theorem A_loop (m : Int) (hm : 1 ≤ m) : ∀ (ts : List (List Char)) (parts g : List (List Char)),
    g ≠ [] → (g.length : Int) ≤ m → (∀ t ∈ g, pvW t) → (∀ t ∈ ts, pvW t) →
    pvFinish (ts.foldl (pvStepA m) (parts, pvCur g, (g.length : Int)))
      = parts ++ pvChunks (m.toNat - 1) (g ++ ts) := by
  intro ts
  induction ts with
  | nil =>
    intro parts g hg hlen hWg _
    have hcur : pvCur g ≠ [] := by
      cases g with
      | nil => simp at hg
      | cons t g' => simp [pvCur]
    rw [List.foldl_nil, pvFinish, if_pos hcur]
    simp only []
    rw [strip_cur g hg hWg, List.append_nil,
      chunks_full (m.toNat - 1) g hg (by omega)]
  | cons t ts ih =>
    intro parts g hg hlen hWg hWts
    have hWt : pvW t := hWts t List.mem_cons_self
    have hWts' : ∀ u ∈ ts, pvW u := fun u hu => hWts u (List.mem_cons_of_mem _ hu)
    rw [List.foldl_cons]
    simp only [pvStepA, split₀_self t hWt, List.length_cons, List.length_nil, Nat.cast_one, zero_add]
    split_ifs with hle
    · have e1 : pvCur g ++ (t ++ [' ']) = pvCur (g ++ [t]) := by simp [pvCur]
      have e2 : (g.length : Int) + 1 = (((g ++ [t]).length : Nat) : Int) := by
        simp
      rw [e1, e2, ih parts (g ++ [t]) (by simp) (by rw [← e2]; exact hle)
        (by intro u hu; rcases List.mem_append.mp hu with h | h
            · exact hWg u h
            · rw [List.mem_singleton] at h; subst h; exact hWt) hWts']
      simp
    · have hlenq : g.length = m.toNat := by omega
      have e1 : t ++ [' '] = pvCur [t] := by simp [pvCur]
      have e2 : (1 : Int) = (([t].length : Nat) : Int) := by simp
      rw [e1, e2, ih (parts ++ [PySem.Chars.strip (pvCur g)]) [t] (by simp) (by simp; omega)
        (by intro u hu; rw [List.mem_singleton] at hu; subst hu; exact hWt) hWts']
      rw [strip_cur g hg hWg, List.append_assoc, List.singleton_append,
        List.singleton_append, chunks_flush (m.toNat - 1) g (t :: ts) (by omega)]

theorem B_aux (m : Int) (hm : 0 < m) (ts : List (List Char)) : ∀ (k : Nat),
    (PySem.List.pyRange (k : Int) (ts.length : Int) m).map
        (fun i => PySem.Chars.join [' '] (PySem.List.slice ts (some i) (some (i + m))))
      = pvChunks (m.toNat - 1) (ts.drop k) := by
  suffices H : ∀ (d k : Nat), ts.length - k ≤ d →
      (PySem.List.pyRange (k : Int) (ts.length : Int) m).map
          (fun i => PySem.Chars.join [' '] (PySem.List.slice ts (some i) (some (i + m))))
        = pvChunks (m.toNat - 1) (ts.drop k) from fun k => H _ k le_rfl
  intro d
  induction d with
  | zero =>
    intro k hk
    have hk' : ts.length ≤ k := by omega
    rw [pyRange_pos_nil _ _ _ hm (by exact_mod_cast hk'), List.drop_of_length_le hk']
    simp [pvChunks]
  | succ d ih =>
    intro k hk
    by_cases hlt : k < ts.length
    · rw [pyRange_pos_cons _ _ _ hm (by exact_mod_cast hlt)]
      simp only [List.map_cons]
      have hsl : PySem.List.slice ts (some (k : Int)) (some ((k : Int) + m))
          = (ts.drop k).take m.toNat := by
        rw [PySem.List.slice_toNat ts (by omega) (by omega)]
        congr 1
        omega
      obtain ⟨t, rest, hl⟩ : ∃ t rest, ts.drop k = t :: rest := by
        cases h : ts.drop k with
        | nil => exfalso; have := List.length_drop (l := ts) (i := k); rw [h] at this; simp at this; omega
        | cons t rest => exact ⟨t, rest, rfl⟩
      have hrest : rest = ts.drop (k + 1) := by
        have : (ts.drop k).drop 1 = ts.drop (k + 1) := by rw [List.drop_drop]
        rw [hl] at this; simpa using this
      have hm1 : m.toNat = m.toNat - 1 + 1 := by omega
      rw [hsl, hl, hm1, List.take_succ_cons, pvChunks]
      have e3 : (k : Int) + m = ((k + m.toNat : Nat) : Int) := by push_cast; omega
      rw [e3, ih (k + m.toNat) (by omega)]
      have e4 : ts.drop (k + m.toNat) = rest.drop (m.toNat - 1) := by
        rw [hrest, List.drop_drop]
        congr 1
        omega
      rw [e4]
      simp
    · have hk' : ts.length ≤ k := by omega
      rw [pyRange_pos_nil _ _ _ hm (by exact_mod_cast hk'), List.drop_of_length_le hk']
      simp [pvChunks]

theorem stepA_cur_ne (m : Int) (st : List (List Char) × List Char × Int) (t : List Char) :
    (pvStepA m st t).2.1 ≠ [] := by
  simp only [pvStepA]
  split <;> simp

# [EXERCISE]
Please output exactly the lines between the one holding "by_cases hlt : k < ts.length" and the one holding "k).take m.toNat := by" in the records above, inclusive, and nothing more.

# [RESULT OF THIS EXERCISE]
    by_cases hlt : k < ts.length
    · rw [pyRange_pos_cons _ _ _ hm (by exact_mod_cast hlt)]
      simp only [List.map_cons]
      have hsl : PySem.List.slice ts (some (k : Int)) (some ((k : Int) + m))
          = (ts.drop k).take m.toNat := by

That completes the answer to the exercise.